Many mesoscale cumulus patterns may simply be either passive responses to mesoscale heterogeneity in cloud-controlling conditions driven by larger-scale dynamics, or are remnants of extratropical disturbances advected into the trades (Schulz et al. 2021). However, several others appear to result from the shallow convection itself. Sub-cloud-layer rain evaporation can trigger density currents that force new convection upon collision (Seifert and Heus 2013; Zuidema et al. 2017), while heterogeneous radiative cooling can drive circulations (Naumann et al. 2019) that lead to cloud clustering (Klinger et al. 2017). Even simulations of clear convective boundary layers (Jonker et al. 1999) and stratocumulus-topped layers (de Roode et al. 2004) spontaneously develop appreciable mesoscale fluctuations in their moisture fields. Building on these studies, Bretherton and Blossey (2017, BB17 hereafter) in a remarkably thorough piece of work noted that even nonprecipitating shallow cumulus convection—stripped of all interactive precipitation and radiation feedbacks—self-organizes into clusters in large-eddy simulations (LESs) on domains larger than 100 km. More recently, Narenpitak et al. (2021) simulated a similar situation, and found their shallow cumuli grew horizontally at rates that correspond well to those observed in nature.

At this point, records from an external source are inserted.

theorem pvTgd_eq_counter (s : List String) :
    triGramDictionary s = PySem.Dict.counter (pvTriList s) := by
  unfold triGramDictionary pvTriList
  by_cases h : s.length < 2
  · have : s.length - 2 = 0 := by omega
    simp [h, this, PySem.Dict.counter_eq_foldl]
  · rw [if_neg h, pvTgdLoop_eq s (s.length - 2) 0 _ (by omega) (by omega),
      PySem.Dict.counter_eq_foldl]
    congr 1
    apply List.map_congr_left
    intro j _
    simp

-- B's trigram list is pvTriList of the token list
theorem pvPyRange_zero_eq (n : Nat) : ∀ (a : Int), 0 ≤ a →
    PySem.List.pyRange a (a + n) = (List.range n).map (fun (j : Nat) => a + (j : Int)) := by
  induction n with
  | zero => intro a ha; simp [PySem.List.pyRange]
  | succ n ih =>
    intro a ha
    rw [PySem.List.pyRange_one_cons (by push_cast; omega)]
    rw [show a + (((n + 1 : Nat)) : Int) = (a + 1) + (n : Int) by push_cast; ring,
      ih (a + 1) (by omega)]
    rw [List.range_succ_eq_map]
    simp only [List.map_cons, List.map_map]
    congr 1
    · simp
    · apply List.map_congr_left
      intro j _
      simp only [Function.comp]
      push_cast
      ring

theorem pvTrigramsB_eq' (toks : List String) :
    (PySem.List.pyRange 0 ((toks.length : Int) - 2)).map
      (fun i => PySem.List.pyGetD toks i "" ++ " " ++ PySem.List.pyGetD toks (i + 1) "" ++ " " ++ PySem.List.pyGetD toks (i + 2) "") =
    pvTriList toks := by
  unfold pvTriList pvTriA
  by_cases h : toks.length < 2
  · have h3 : toks.length - 2 = 0 := by omega
    simp [PySem.List.pyRange, h3]
    omega
  · rw [show ((toks.length : Int) - 2) = 0 + ((toks.length - 2 : Nat) : Int) by omega,
      pvPyRange_zero_eq _ 0 le_rfl]
    simp

theorem pvTrigramsB_eq (sentence : String) :
    pvTrigramsB sentence = pvTriList (PySem.Str.split₀ (PySem.Str.lower sentence)) :=
  pvTrigramsB_eq' _

-- generic: getD after B's max-merge of an items list
theorem pvMerge_getD (ps : List (String × Int)) :
    ∀ (M : PySem.Dict String Int) (w : String),
    (ps.foldl (fun M p => if p.2 > M.getD p.1 0 then M.insert p.1 p.2 else M) M).getD w 0 =
      ps.foldl (fun m p => if p.1 = w then max m p.2 else m) (M.getD w 0) := by
  induction ps with
  | nil => intro M w; rfl
  | cons p rest ih =>
    intro M w
    simp only [List.foldl_cons]
    by_cases hc : p.2 > M.getD p.1 0
    · rw [if_pos hc, ih]
      by_cases hw : p.1 = w
      · subst hw
        rw [if_pos rfl]
        congr 1
        rw [PySem.Dict.getD_insert]
        simp
        omega
      · rw [if_neg hw]
        congr 1
        rw [PySem.Dict.getD_insert, if_neg (fun h => hw h.symm)]
    · rw [if_neg hc, ih]
      by_cases hw : p.1 = w
      · subst hw
        rw [if_pos rfl]
        congr 1
        omega
      · rw [if_neg hw]

-- a single-hit fold over a nodup key list
theorem pvFold_nohit (ks : List String) (w : String) (f : String → Int) :
    ∀ (m : Int), (∀ k ∈ ks, k ≠ w) →
    ks.foldl (fun m k => if k = w then max m (f k) else m) m = m := by
  induction ks with
  | nil => intro m _; rfl
  | cons k rest ih =>
    intro m h
    simp only [List.foldl_cons, if_neg (h k (by simp))]
    exact ih m (fun k hk => h k (by simp [hk]))

theorem pvFold_hit (ks : List String) (w : String) (f : String → Int) :
    ks.Nodup → ∀ (m : Int),
    ks.foldl (fun m k => if k = w then max m (f k) else m) m =
      if w ∈ ks then max m (f w) else m := by
  induction ks with
  | nil => intro _ m; rfl
  | cons k rest ih =>
    intro hnd m
    simp only [List.foldl_cons]
    rcases List.nodup_cons.mp hnd with ⟨hk, hrest⟩
    by_cases hw : k = w
    · subst hw
      rw [if_pos rfl, pvFold_nohit rest k f _ (fun x hx h => hk (h ▸ hx))]
      simp
    · rw [if_neg hw, ih hrest m]
      have hkw : ¬ (w = k) := fun h => hw h.symm
      by_cases hmem : w ∈ rest <;> simp [hmem, List.mem_cons, hkw]

-- one merge step, with counts = counter r
theorem pvMergeStep_getD (r : List String) (M : PySem.Dict String Int) (w : String) :
    ((PySem.Dict.counter r).items.foldl
        (fun M p => if p.2 > M.getD p.1 0 then M.insert p.1 p.2 else M) M).getD w 0 =
      if w ∈ r then max (M.getD w 0) ((r.count w : Nat) : Int) else M.getD w 0 := by
  rw [pvMerge_getD, PySem.Dict.items_counter]
  rw [List.foldl_map]
  have := pvFold_hit (PySem.Set.ofList r) w (fun k => ((r.count k : Nat) : Int))
    (PySem.Set.nodup_ofList r) (M.getD w 0)
  simp only at this ⊢
  rw [this]
  congr 1
  simp [PySem.Set.mem_ofList]

-- maxRef's lookup equals the common per-reference fold
theorem pvMaxRef_getD (refs : List String) (w : String) :
    ∀ (M : PySem.Dict String Int),
    (refs.foldl
        (fun maxRef line =>
          ((pvTrigramsB line).foldl (fun d t => d.insert t (d.getD t 0 + 1)) PySem.Dict.empty).items.foldl
            (fun maxRef p => if p.2 > maxRef.getD p.1 0 then maxRef.insert p.1 p.2 else maxRef) maxRef)
        M).getD w 0 =
      refs.foldl
        (fun m line =>
          if w ∈ pvTriList (PySem.Str.split₀ (PySem.Str.lower line))
          then max m ((((pvTriList (PySem.Str.split₀ (PySem.Str.lower line))).count w : Nat)) : Int)
          else m)
        (M.getD w 0) := by
  induction refs with
  | nil => intro M; rfl
  | cons line rest ih =>
    intro M
    simp only [List.foldl_cons]
    rw [ih, PySem.Dict.foldl_insert_getD_add_one_eq_counter, pvTrigramsB_eq,
      pvMergeStep_getD]

-- sum of the counter's values is the list length
theorem pvSum_counts (L : List String) :
    ((PySem.Set.ofList L).map (fun k => ((L.count k : Nat) : Int))).sum = (L.length : Int) := by
  have hperm : (PySem.Set.ofList L).Perm L.dedup := by
    apply (List.perm_ext_iff_of_nodup (PySem.Set.nodup_ofList L) L.nodup_dedup).mpr
    intro a
    simp [PySem.Set.mem_ofList, List.mem_dedup]
  rw [(hperm.map _).sum_eq]
  have h2 : (L.dedup.map (fun k => ((L.count k : Nat) : Int))).sum
      = (((L.dedup.map (fun k => L.count k)).sum : Nat) : Int) := by
    rw [Nat.cast_list_sum, List.map_map]
    rfl
  rw [h2, List.sum_map_count_dedup_eq_length]

-- A's inner max-scan over all reference dicts equals one lookup in B's merged maxRef dict
theorem pvInner_eq (refs : List String) (w : String) :
    (PySem.List.pyRange 0 (PySem.List.len (refs.map (fun line => triGramDictionary ((PySem.Str.split₀ (PySem.Str.lower line)).filter (fun _ => true)))))).foldl
      (fun m idx =>
        if (PySem.List.pyGetD (refs.map (fun line => triGramDictionary ((PySem.Str.split₀ (PySem.Str.lower line)).filter (fun _ => true)))) idx PySem.Dict.empty).contains w
        then max m ((PySem.List.pyGetD (refs.map (fun line => triGramDictionary ((PySem.Str.split₀ (PySem.Str.lower line)).filter (fun _ => true)))) idx PySem.Dict.empty).getD w 0)
        else m) 0 =
    (refs.foldl
        (fun maxRef line =>
          ((pvTrigramsB line).foldl (fun d t => d.insert t (d.getD t 0 + 1)) PySem.Dict.empty).items.foldl
            (fun maxRef p => if p.2 > maxRef.getD p.1 0 then maxRef.insert p.1 p.2 else maxRef) maxRef)
        PySem.Dict.empty).getD w 0 := by
  rw [PySem.List.foldl_pyRange_zero_pyGetD
    (refs.map (fun line => triGramDictionary ((PySem.Str.split₀ (PySem.Str.lower line)).filter (fun _ => true))))
    PySem.Dict.empty
    (fun m d => if d.contains w then max m (d.getD w 0) else m) 0]
  rw [List.foldl_map, pvMaxRef_getD]
  simp only [PySem.Dict.getD_empty]
  apply PySem.List.foldl_congr_mem
  intro m line _
  simp only [List.filter_true]
  rw [pvTgd_eq_counter, PySem.Dict.contains_counter, PySem.Dict.getD_counter]
  simp only [List.contains_eq_mem, decide_eq_true_eq]

-- ===== VERDICT (by name: the statement is the Claim_ definition above) =====
theorem triGram_spec : Claim_equal_triGram := by
  intro c refs _
  unfold Spec_triGram triGram triGram_alt
  simp only []
  set toks := (PySem.Str.split₀ (PySem.Str.lower c)).filter (fun _ => true) with htoks
  set L := pvTriList toks with hL
  -- the candidate dicts on both sides are counter L
  have hcandA : triGramDictionary toks = PySem.Dict.counter L := pvTgd_eq_counter toks
  have hcandB : (pvTrigramsB c).foldl (fun d t => d.insert t (d.getD t 0 + 1)) PySem.Dict.empty
      = PySem.Dict.counter L := by
    rw [PySem.Dict.foldl_insert_getD_add_one_eq_counter, pvTrigramsB_eq, hL, htoks,
      List.filter_true]
  have hlen : ((pvTrigramsB c).length : Int) = (L.length : Int) := by
    rw [pvTrigramsB_eq, hL, htoks, List.filter_true]
  -- referenceDict is a map
  rw [PySem.List.foldl_append_singleton_eq_map, List.nil_append, hcandA, hcandB, hlen]
  rw [Prod.mk.injEq]
  refine ⟨?_, ?_⟩
  · -- the clipped counts
    rw [PySem.Dict.items_counter, PySem.Dict.keys_counter, List.foldl_map]
    apply PySem.List.foldl_congr_mem
    intro acc w _
    dsimp only
    rw [PySem.Dict.getD_counter, pvInner_eq refs w]
  · -- sumngram = total number of candidate trigrams
    have hv : (PySem.Dict.counter L).values =
        (PySem.Set.ofList L).map (fun k => ((L.count k : Nat) : Int)) := by
      show (PySem.Dict.counter L).items.map (·.2) = _
      rw [PySem.Dict.items_counter, List.map_map]
      rfl
    rw [hv, PySem.List.foldl_add]
    simp only [List.map_id']
    rw [pvSum_counts, zero_add]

The recent discovery of length scale growth in nonprecipitating shallow cumulus convection is striking, since we have understood the basic premises of the slab-averaged structure of such convection since Riehl et al.’s (1951) observational budget surveys of the Northeast Pacific, the Atlantic Tradewind Experiment (ATEX; Augstein et al. 1973) and the Barbados Oceanographic and Meteorological Experiment (BOMEX; Nitta and Esbensen 1974): net condensation in a conditionally unstable cloud layer facilitates transport of liquid water into the trade inversion, where the condensate reevaporates. In a steady situation, this moistens and cools the inversion sufficiently to balance the drying and heating from the subsiding environment (Betts 1973, 1975), thus maintaining the trade wind boundary layer.
Using a minimal-physics LES of BOMEX, outlined in section 2, our first objective will be to use this classical view of the trade wind layer to show that the instability found by BB17 can be understood as a natural extension of the role played by net condensation in the slab mean (section 3) to mesoscale fluctuations around that mean (section 4). By predicating their mechanism on the well-understood basics of slab-averaged shallow cumulus convection, we hope to aid the interpretative side of future examinations, for instance attempts to understand the mechanism’s relative importance to other processes that can pattern trade wind clouds.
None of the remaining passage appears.